Saved entries
*****
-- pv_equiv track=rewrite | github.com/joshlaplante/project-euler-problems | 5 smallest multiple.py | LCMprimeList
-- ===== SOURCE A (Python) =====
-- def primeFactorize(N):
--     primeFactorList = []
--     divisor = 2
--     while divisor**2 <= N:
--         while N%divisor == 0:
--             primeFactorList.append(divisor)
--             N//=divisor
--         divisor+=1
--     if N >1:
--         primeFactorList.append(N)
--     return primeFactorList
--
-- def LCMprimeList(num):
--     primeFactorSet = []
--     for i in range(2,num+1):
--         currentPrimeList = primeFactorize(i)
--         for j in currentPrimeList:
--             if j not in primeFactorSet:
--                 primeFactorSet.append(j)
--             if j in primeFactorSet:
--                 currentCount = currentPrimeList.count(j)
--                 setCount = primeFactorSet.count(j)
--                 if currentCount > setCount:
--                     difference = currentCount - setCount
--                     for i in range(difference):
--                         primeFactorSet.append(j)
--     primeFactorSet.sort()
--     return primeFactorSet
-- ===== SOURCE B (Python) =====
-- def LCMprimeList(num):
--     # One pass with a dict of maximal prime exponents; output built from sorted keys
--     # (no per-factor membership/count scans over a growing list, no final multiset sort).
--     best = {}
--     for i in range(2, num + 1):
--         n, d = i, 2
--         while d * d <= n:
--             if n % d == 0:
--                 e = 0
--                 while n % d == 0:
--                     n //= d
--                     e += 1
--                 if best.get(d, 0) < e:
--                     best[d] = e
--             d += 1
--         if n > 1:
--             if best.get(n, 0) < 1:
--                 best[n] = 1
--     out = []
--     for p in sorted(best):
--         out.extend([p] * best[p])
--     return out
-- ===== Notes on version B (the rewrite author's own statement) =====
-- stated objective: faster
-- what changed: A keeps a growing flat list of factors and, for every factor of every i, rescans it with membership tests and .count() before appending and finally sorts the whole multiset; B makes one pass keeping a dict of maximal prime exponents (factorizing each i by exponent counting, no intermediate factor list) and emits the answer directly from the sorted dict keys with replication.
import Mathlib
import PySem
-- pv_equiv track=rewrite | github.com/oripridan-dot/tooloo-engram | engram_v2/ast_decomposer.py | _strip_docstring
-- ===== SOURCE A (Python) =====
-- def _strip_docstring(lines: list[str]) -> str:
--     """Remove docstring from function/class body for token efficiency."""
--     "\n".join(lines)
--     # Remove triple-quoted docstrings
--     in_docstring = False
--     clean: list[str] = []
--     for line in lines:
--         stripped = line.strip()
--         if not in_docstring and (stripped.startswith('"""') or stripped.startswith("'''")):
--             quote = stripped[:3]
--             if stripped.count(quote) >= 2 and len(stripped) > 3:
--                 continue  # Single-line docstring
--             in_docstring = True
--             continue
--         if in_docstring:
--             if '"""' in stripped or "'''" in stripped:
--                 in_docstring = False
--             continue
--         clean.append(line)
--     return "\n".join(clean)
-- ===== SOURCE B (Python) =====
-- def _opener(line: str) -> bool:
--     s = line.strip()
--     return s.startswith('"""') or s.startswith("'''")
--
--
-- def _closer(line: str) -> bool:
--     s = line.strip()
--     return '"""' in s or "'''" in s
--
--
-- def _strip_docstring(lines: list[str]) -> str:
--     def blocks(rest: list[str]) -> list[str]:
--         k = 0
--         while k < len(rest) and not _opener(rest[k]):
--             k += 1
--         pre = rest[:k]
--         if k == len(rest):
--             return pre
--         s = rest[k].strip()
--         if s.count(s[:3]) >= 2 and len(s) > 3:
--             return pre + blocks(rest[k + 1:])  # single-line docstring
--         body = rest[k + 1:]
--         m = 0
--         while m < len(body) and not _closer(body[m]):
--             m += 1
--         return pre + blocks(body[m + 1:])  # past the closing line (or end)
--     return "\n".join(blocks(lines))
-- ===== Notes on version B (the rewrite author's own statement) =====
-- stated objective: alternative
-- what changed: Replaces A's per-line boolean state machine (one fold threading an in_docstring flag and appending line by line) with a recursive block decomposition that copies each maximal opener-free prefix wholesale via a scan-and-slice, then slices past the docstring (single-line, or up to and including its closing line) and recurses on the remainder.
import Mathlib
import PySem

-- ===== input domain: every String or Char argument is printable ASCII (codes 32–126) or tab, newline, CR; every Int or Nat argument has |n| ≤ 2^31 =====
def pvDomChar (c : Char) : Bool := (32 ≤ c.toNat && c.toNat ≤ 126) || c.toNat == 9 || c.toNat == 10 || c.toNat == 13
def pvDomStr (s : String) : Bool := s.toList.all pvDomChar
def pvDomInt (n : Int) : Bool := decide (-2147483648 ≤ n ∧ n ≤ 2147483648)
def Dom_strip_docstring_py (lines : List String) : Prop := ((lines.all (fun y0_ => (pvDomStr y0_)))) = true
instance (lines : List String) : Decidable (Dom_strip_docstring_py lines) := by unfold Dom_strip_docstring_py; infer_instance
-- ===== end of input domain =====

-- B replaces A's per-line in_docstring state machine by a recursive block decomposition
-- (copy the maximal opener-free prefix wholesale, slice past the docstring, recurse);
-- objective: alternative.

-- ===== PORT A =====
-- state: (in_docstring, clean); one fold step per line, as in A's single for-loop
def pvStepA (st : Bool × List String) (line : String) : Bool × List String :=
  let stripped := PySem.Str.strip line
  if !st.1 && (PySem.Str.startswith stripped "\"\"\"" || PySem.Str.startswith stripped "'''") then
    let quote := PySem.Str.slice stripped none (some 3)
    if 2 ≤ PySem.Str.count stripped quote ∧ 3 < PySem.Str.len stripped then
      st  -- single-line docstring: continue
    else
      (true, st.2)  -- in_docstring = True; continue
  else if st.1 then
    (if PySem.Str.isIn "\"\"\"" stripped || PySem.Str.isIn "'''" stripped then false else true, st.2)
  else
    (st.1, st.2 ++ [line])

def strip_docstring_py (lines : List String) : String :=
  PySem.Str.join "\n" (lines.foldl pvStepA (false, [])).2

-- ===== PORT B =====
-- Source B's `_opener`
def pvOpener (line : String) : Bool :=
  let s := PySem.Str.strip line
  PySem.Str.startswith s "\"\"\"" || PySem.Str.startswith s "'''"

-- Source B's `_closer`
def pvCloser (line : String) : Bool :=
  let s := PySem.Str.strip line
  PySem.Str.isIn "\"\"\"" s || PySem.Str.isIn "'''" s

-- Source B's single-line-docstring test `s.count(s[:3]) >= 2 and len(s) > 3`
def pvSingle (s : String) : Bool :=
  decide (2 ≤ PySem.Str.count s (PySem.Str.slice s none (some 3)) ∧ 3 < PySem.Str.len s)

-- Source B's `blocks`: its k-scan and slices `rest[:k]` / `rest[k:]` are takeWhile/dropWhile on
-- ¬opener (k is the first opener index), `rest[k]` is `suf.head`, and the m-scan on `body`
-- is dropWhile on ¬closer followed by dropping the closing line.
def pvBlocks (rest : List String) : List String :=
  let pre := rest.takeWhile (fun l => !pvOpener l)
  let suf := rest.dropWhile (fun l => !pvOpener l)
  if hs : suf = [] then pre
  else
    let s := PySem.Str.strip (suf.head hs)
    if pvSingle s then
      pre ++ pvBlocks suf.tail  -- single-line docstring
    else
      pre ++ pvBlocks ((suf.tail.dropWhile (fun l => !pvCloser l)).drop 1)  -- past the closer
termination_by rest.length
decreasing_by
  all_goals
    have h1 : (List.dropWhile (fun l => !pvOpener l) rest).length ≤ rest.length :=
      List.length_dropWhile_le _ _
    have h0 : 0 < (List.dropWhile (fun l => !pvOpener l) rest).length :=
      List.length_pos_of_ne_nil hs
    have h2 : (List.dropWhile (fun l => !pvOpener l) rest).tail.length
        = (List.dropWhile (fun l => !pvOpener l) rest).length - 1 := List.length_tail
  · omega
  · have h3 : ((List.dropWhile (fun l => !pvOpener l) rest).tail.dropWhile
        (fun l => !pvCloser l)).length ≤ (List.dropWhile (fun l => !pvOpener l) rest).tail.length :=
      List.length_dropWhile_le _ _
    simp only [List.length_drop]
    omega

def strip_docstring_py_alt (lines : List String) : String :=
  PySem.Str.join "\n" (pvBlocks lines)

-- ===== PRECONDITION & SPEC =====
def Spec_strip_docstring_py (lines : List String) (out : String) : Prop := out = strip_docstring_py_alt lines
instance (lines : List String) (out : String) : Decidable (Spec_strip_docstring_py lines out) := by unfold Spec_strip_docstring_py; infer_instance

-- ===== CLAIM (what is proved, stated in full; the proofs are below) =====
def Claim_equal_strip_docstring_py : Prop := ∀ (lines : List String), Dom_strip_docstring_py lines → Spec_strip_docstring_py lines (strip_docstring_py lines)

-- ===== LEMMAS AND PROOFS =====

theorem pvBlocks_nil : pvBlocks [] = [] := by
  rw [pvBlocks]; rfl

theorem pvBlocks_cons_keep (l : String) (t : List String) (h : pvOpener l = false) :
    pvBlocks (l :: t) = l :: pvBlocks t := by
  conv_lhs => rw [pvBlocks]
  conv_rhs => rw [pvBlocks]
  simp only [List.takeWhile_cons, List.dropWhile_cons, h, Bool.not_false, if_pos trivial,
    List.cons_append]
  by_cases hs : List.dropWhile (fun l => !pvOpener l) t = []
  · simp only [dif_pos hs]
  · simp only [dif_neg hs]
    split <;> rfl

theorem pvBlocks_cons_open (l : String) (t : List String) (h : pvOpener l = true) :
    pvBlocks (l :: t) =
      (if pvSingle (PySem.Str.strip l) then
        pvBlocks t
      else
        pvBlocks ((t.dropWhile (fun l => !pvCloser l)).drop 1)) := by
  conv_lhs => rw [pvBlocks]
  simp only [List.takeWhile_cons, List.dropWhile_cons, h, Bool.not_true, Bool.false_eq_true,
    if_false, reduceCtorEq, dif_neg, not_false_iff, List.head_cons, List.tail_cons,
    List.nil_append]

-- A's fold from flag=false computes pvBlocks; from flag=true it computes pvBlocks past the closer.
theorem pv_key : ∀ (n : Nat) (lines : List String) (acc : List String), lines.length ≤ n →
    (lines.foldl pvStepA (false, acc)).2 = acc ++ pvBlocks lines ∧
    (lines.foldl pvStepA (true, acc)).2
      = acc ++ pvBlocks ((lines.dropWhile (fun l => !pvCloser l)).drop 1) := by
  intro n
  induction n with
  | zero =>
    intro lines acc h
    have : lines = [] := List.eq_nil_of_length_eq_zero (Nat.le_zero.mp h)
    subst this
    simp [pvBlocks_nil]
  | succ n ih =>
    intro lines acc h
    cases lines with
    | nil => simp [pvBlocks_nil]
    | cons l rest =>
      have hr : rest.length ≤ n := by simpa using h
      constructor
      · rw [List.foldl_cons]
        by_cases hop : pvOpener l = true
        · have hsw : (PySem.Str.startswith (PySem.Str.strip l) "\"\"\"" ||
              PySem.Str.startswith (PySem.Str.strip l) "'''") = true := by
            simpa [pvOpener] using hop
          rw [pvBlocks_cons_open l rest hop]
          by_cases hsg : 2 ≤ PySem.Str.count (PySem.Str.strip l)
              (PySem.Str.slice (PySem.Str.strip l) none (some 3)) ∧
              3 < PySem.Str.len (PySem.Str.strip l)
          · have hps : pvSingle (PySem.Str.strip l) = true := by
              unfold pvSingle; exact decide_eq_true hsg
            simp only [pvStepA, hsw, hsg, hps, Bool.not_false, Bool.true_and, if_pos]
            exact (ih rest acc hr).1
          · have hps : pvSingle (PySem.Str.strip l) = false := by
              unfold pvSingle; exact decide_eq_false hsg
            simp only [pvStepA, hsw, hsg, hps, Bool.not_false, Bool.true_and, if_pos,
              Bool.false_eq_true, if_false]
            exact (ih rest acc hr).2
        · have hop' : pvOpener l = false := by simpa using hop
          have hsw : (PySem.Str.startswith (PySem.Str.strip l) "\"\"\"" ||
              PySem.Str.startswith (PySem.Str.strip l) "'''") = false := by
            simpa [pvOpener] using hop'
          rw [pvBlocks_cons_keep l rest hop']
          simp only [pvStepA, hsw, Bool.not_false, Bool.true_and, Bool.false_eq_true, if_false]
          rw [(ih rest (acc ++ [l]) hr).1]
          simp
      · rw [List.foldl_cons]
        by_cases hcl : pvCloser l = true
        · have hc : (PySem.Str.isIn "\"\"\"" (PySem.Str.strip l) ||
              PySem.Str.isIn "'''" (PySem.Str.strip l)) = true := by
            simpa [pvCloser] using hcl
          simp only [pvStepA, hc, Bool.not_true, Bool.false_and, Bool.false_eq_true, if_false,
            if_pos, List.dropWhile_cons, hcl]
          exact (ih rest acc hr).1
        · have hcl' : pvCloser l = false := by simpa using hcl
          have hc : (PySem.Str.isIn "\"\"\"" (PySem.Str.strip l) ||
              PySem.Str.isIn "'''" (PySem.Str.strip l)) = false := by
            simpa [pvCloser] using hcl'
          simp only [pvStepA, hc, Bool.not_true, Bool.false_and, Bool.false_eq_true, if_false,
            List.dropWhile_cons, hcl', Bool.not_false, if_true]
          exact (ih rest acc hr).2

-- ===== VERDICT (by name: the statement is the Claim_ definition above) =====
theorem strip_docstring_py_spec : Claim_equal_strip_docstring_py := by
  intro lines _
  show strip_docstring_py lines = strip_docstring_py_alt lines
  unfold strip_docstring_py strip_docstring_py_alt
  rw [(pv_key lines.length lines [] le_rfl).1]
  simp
*****
TASK OBJECTIVE. Look above for the line containing "only [dif_neg hs]". Output from there through the line containing "-- A's fold", exactly and inclusively.

RESPONSE AREA.
  · simp only [dif_neg hs]
    split <;> rfl

theorem pvBlocks_cons_open (l : String) (t : List String) (h : pvOpener l = true) :
    pvBlocks (l :: t) =
      (if pvSingle (PySem.Str.strip l) then
        pvBlocks t
      else
        pvBlocks ((t.dropWhile (fun l => !pvCloser l)).drop 1)) := by
  conv_lhs => rw [pvBlocks]
  simp only [List.takeWhile_cons, List.dropWhile_cons, h, Bool.not_true, Bool.false_eq_true,
    if_false, reduceCtorEq, dif_neg, not_false_iff, List.head_cons, List.tail_cons,
    List.nil_append]

-- A's fold from flag=false computes pvBlocks; from flag=true it computes pvBlocks past the closer.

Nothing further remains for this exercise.